What is required >> Below are some records. Set each one down exactly as it reads.

::::

-- pv_equiv track=rewrite | github.com/xlordz/loki-mode | dashboard/auth.py | has_scope
-- ===== SOURCE A (Python) =====
-- _SCOPE_HIERARCHY = {
--     "*": {"control", "write", "read", "audit", "admin"},
--     "control": {"write", "read"},
--     "write": {"read"},
-- }
--
-- def has_scope(token_info: dict, required_scope: str) -> bool:
--     """
--     Check if a token has a required scope, respecting scope hierarchy.
--
--     Hierarchy (higher scopes implicitly grant lower ones):
--         * -> control -> write -> read
--         * also grants audit, admin, and all other scopes
--
--     Args:
--         token_info: Token metadata from validate_token
--         required_scope: The scope to check
--
--     Returns:
--         True if token has the scope (directly or via hierarchy)
--     """
--     scopes = token_info.get("scopes", [])
--
--     # Direct match
--     if required_scope in scopes:
--         return True
--
--     # Check hierarchy: does any held scope implicitly grant the required one?
--     for scope in scopes:
--         implied = _SCOPE_HIERARCHY.get(scope, set())
--         if required_scope in implied:
--             return True
--
--     return False
-- ===== SOURCE B (Python) =====
-- _SCOPE_HIERARCHY = {
--     "*": {"control", "write", "read", "audit", "admin"},
--     "control": {"write", "read"},
--     "write": {"read"},
-- }
--
-- def has_scope(token_info: dict, required_scope: str) -> bool:
--     # Invert the question: compute from the static hierarchy the set of scopes
--     # that would grant required_scope, then make a single pass over the held
--     # scopes testing membership in that granter set.
--     granters = {required_scope}
--     for parent, implied in _SCOPE_HIERARCHY.items():
--         if required_scope in implied:
--             granters.add(parent)
--     return any(s in granters for s in token_info.get("scopes", []))
-- ===== Notes on version B (the rewrite author's own statement) =====
-- stated objective: alternative
-- what changed: Instead of checking the required scope directly and then scanning the hierarchy entry of each held scope, B first inverts the static hierarchy into the set of scopes that grant required_scope and then makes one membership pass over the held scopes.
import Mathlib
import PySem

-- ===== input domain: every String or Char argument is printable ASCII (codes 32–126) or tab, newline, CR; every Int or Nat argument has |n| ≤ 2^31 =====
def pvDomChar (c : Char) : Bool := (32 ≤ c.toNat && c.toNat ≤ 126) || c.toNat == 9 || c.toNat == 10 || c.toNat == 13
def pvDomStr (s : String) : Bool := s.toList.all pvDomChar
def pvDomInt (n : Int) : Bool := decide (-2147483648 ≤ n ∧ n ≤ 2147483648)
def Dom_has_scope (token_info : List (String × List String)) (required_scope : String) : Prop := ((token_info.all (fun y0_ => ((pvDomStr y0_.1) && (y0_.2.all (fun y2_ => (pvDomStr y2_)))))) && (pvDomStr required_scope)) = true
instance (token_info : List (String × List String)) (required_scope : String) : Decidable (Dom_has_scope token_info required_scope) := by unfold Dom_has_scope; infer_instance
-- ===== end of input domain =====

-- B inverts the static scope hierarchy into the set of scopes granting required_scope, then does one membership pass over the held scopes; equal value, different decomposition.


-- ===== PORT A =====
-- _SCOPE_HIERARCHY: module constant shared by both versions
def pvScopeHierarchy : PySem.Dict String (PySem.Set String) :=
  PySem.Dict.ofList
    [("*", PySem.Set.ofList ["control", "write", "read", "audit", "admin"]),
     ("control", PySem.Set.ofList ["write", "read"]),
     ("write", PySem.Set.ofList ["read"])]

def has_scope (token_info : List (String × List String)) (required_scope : String) : Bool :=
  let scopes := (PySem.Dict.mk token_info).getD "scopes" []
  if scopes.contains required_scope then true
  else
    scopes.any (fun scope =>
      PySem.Set.contains (pvScopeHierarchy.getD scope PySem.Set.empty) required_scope)

-- ===== PORT B =====
def has_scope_alt (token_info : List (String × List String)) (required_scope : String) : Bool :=
  let granters := pvScopeHierarchy.items.foldl
    (fun g p => if PySem.Set.contains p.2 required_scope then PySem.Set.add g p.1 else g)
    (PySem.Set.ofList [required_scope])
  ((PySem.Dict.mk token_info).getD "scopes" []).any (fun s => PySem.Set.contains granters s)

-- ===== PRECONDITION & SPEC =====
def Spec_has_scope (token_info : List (String × List String)) (required_scope : String) (out : Bool) : Prop := out = has_scope_alt token_info required_scope
instance (token_info : List (String × List String)) (required_scope : String) (out : Bool) : Decidable (Spec_has_scope token_info required_scope out) := by unfold Spec_has_scope; infer_instance

-- ===== CLAIM (what is proved, stated in full; the proofs are below) =====
def Claim_equal_has_scope : Prop := ∀ (token_info : List (String × List String)) (required_scope : String), Dom_has_scope token_info required_scope → Spec_has_scope token_info required_scope (has_scope token_info required_scope)

-- ===== LEMMAS AND PROOFS =====

-- B's granter set contains s exactly when s is the required scope itself or s's hierarchy entry contains it.
lemma granters_contains (rs s : String) :
    PySem.Set.contains
      (pvScopeHierarchy.items.foldl
        (fun g p => if PySem.Set.contains p.2 rs then PySem.Set.add g p.1 else g)
        (PySem.Set.ofList [rs])) s
    = ((s == rs) ||
       PySem.Set.contains (pvScopeHierarchy.getD s PySem.Set.empty) rs) := by
  have hmk : pvScopeHierarchy = PySem.Dict.mk [("*", ["control", "write", "read", "audit", "admin"]), ("control", ["write", "read"]), ("write", ["read"])] := by decide
  rw [hmk]
  simp only [List.foldl_cons, List.foldl_nil]
  rw [Bool.eq_iff_iff]
  by_cases h4 : "*" = s <;> by_cases h5 : "control" = s <;> by_cases h6 : "write" = s <;>
    split_ifs <;>
    simp_all [PySem.Dict.getD, PySem.Set.mem_add, PySem.Set.mem_ofList, PySem.Dict.get?]
  all_goals intro hx
  all_goals (try rcases hx with hx|hx|hx)
  all_goals simp_all

lemma any_pointwise {α : Type} (l : List α) (f g : α → Bool)
    (h : ∀ x ∈ l, f x = g x) : l.any f = l.any g := by
  induction l with
  | nil => rfl
  | cons a t ih =>
    simp only [List.any_cons, h a (by simp), ih (fun x hx => h x (by simp [hx]))]

-- A's direct-match-then-scan equals one pass testing "equals rs, or grants rs".
lemma any_or_contains (l : List String) (rs : String) (f : String → Bool) :
    (if l.contains rs then true else l.any f) = l.any (fun s => (s == rs) || f s) := by
  induction l with
  | nil => rfl
  | cons a t ih =>
    by_cases h : a = rs
    · simp [h]
    · cases hc : t.contains rs <;> simp_all [← ih, Ne.symm h, beq_eq_false_iff_ne.mpr h]

-- ===== VERDICT (by name: the statement is the Claim_ definition above) =====
theorem has_scope_spec : Claim_equal_has_scope := by
  intro ti rs _
  unfold Spec_has_scope
  simp only [has_scope, has_scope_alt]
  rw [any_pointwise _ _ _ (fun x _ => granters_contains rs x)]
  exact any_or_contains _ rs _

::::

Task output >>
-- pv_equiv track=rewrite | github.com/xlordz/loki-mode | dashboard/auth.py | has_scope
-- ===== SOURCE A (Python) =====
-- _SCOPE_HIERARCHY = {
--     "*": {"control", "write", "read", "audit", "admin"},
--     "control": {"write", "read"},
--     "write": {"read"},
-- }
--
-- def has_scope(token_info: dict, required_scope: str) -> bool:
--     """
--     Check if a token has a required scope, respecting scope hierarchy.
--
--     Hierarchy (higher scopes implicitly grant lower ones):
--         * -> control -> write -> read
--         * also grants audit, admin, and all other scopes
--
--     Args:
--         token_info: Token metadata from validate_token
--         required_scope: The scope to check
--
--     Returns:
--         True if token has the scope (directly or via hierarchy)
--     """
--     scopes = token_info.get("scopes", [])
--
--     # Direct match
--     if required_scope in scopes:
--         return True
--
--     # Check hierarchy: does any held scope implicitly grant the required one?
--     for scope in scopes:
--         implied = _SCOPE_HIERARCHY.get(scope, set())
--         if required_scope in implied:
--             return True
--
--     return False
-- ===== SOURCE B (Python) =====
-- _SCOPE_HIERARCHY = {
--     "*": {"control", "write", "read", "audit", "admin"},
--     "control": {"write", "read"},
--     "write": {"read"},
-- }
--
-- def has_scope(token_info: dict, required_scope: str) -> bool:
--     # Invert the question: compute from the static hierarchy the set of scopes
--     # that would grant required_scope, then make a single pass over the held
--     # scopes testing membership in that granter set.
--     granters = {required_scope}
--     for parent, implied in _SCOPE_HIERARCHY.items():
--         if required_scope in implied:
--             granters.add(parent)
--     return any(s in granters for s in token_info.get("scopes", []))
-- ===== Notes on version B (the rewrite author's own statement) =====
-- stated objective: alternative
-- what changed: Instead of checking the required scope directly and then scanning the hierarchy entry of each held scope, B first inverts the static hierarchy into the set of scopes that grant required_scope and then makes one membership pass over the held scopes.
import Mathlib
import PySem

-- ===== input domain: every String or Char argument is printable ASCII (codes 32–126) or tab, newline, CR; every Int or Nat argument has |n| ≤ 2^31 =====
def pvDomChar (c : Char) : Bool := (32 ≤ c.toNat && c.toNat ≤ 126) || c.toNat == 9 || c.toNat == 10 || c.toNat == 13
def pvDomStr (s : String) : Bool := s.toList.all pvDomChar
def pvDomInt (n : Int) : Bool := decide (-2147483648 ≤ n ∧ n ≤ 2147483648)
def Dom_has_scope (token_info : List (String × List String)) (required_scope : String) : Prop := ((token_info.all (fun y0_ => ((pvDomStr y0_.1) && (y0_.2.all (fun y2_ => (pvDomStr y2_)))))) && (pvDomStr required_scope)) = true
instance (token_info : List (String × List String)) (required_scope : String) : Decidable (Dom_has_scope token_info required_scope) := by unfold Dom_has_scope; infer_instance
-- ===== end of input domain =====

-- B inverts the static scope hierarchy into the set of scopes granting required_scope, then does one membership pass over the held scopes; equal value, different decomposition.


-- ===== PORT A =====
-- _SCOPE_HIERARCHY: module constant shared by both versions
def pvScopeHierarchy : PySem.Dict String (PySem.Set String) :=
  PySem.Dict.ofList
    [("*", PySem.Set.ofList ["control", "write", "read", "audit", "admin"]),
     ("control", PySem.Set.ofList ["write", "read"]),
     ("write", PySem.Set.ofList ["read"])]

def has_scope (token_info : List (String × List String)) (required_scope : String) : Bool :=
  let scopes := (PySem.Dict.mk token_info).getD "scopes" []
  if scopes.contains required_scope then true
  else
    scopes.any (fun scope =>
      PySem.Set.contains (pvScopeHierarchy.getD scope PySem.Set.empty) required_scope)

-- ===== PORT B =====
def has_scope_alt (token_info : List (String × List String)) (required_scope : String) : Bool :=
  let granters := pvScopeHierarchy.items.foldl
    (fun g p => if PySem.Set.contains p.2 required_scope then PySem.Set.add g p.1 else g)
    (PySem.Set.ofList [required_scope])
  ((PySem.Dict.mk token_info).getD "scopes" []).any (fun s => PySem.Set.contains granters s)

-- ===== PRECONDITION & SPEC =====
def Spec_has_scope (token_info : List (String × List String)) (required_scope : String) (out : Bool) : Prop := out = has_scope_alt token_info required_scope
instance (token_info : List (String × List String)) (required_scope : String) (out : Bool) : Decidable (Spec_has_scope token_info required_scope out) := by unfold Spec_has_scope; infer_instance

-- ===== CLAIM (what is proved, stated in full; the proofs are below) =====
def Claim_equal_has_scope : Prop := ∀ (token_info : List (String × List String)) (required_scope : String), Dom_has_scope token_info required_scope → Spec_has_scope token_info required_scope (has_scope token_info required_scope)

-- ===== LEMMAS AND PROOFS =====

-- B's granter set contains s exactly when s is the required scope itself or s's hierarchy entry contains it.
lemma granters_contains (rs s : String) :
    PySem.Set.contains
      (pvScopeHierarchy.items.foldl
        (fun g p => if PySem.Set.contains p.2 rs then PySem.Set.add g p.1 else g)
        (PySem.Set.ofList [rs])) s
    = ((s == rs) ||
       PySem.Set.contains (pvScopeHierarchy.getD s PySem.Set.empty) rs) := by
  have hmk : pvScopeHierarchy = PySem.Dict.mk [("*", ["control", "write", "read", "audit", "admin"]), ("control", ["write", "read"]), ("write", ["read"])] := by decide
  rw [hmk]
  simp only [List.foldl_cons, List.foldl_nil]
  rw [Bool.eq_iff_iff]
  by_cases h4 : "*" = s <;> by_cases h5 : "control" = s <;> by_cases h6 : "write" = s <;>
    split_ifs <;>
    simp_all [PySem.Dict.getD, PySem.Set.mem_add, PySem.Set.mem_ofList, PySem.Dict.get?]
  all_goals intro hx
  all_goals (try rcases hx with hx|hx|hx)
  all_goals simp_all

lemma any_pointwise {α : Type} (l : List α) (f g : α → Bool)
    (h : ∀ x ∈ l, f x = g x) : l.any f = l.any g := by
  induction l with
  | nil => rfl
  | cons a t ih =>
    simp only [List.any_cons, h a (by simp), ih (fun x hx => h x (by simp [hx]))]

-- A's direct-match-then-scan equals one pass testing "equals rs, or grants rs".
lemma any_or_contains (l : List String) (rs : String) (f : String → Bool) :
    (if l.contains rs then true else l.any f) = l.any (fun s => (s == rs) || f s) := by
  induction l with
  | nil => rfl
  | cons a t ih =>
    by_cases h : a = rs
    · simp [h]
    · cases hc : t.contains rs <;> simp_all [← ih, Ne.symm h, beq_eq_false_iff_ne.mpr h]

-- ===== VERDICT (by name: the statement is the Claim_ definition above) =====
theorem has_scope_spec : Claim_equal_has_scope := by
  intro ti rs _
  unfold Spec_has_scope
  simp only [has_scope, has_scope_alt]
  rw [any_pointwise _ _ _ (fun x _ => granters_contains rs x)]
  exact any_or_contains _ rs _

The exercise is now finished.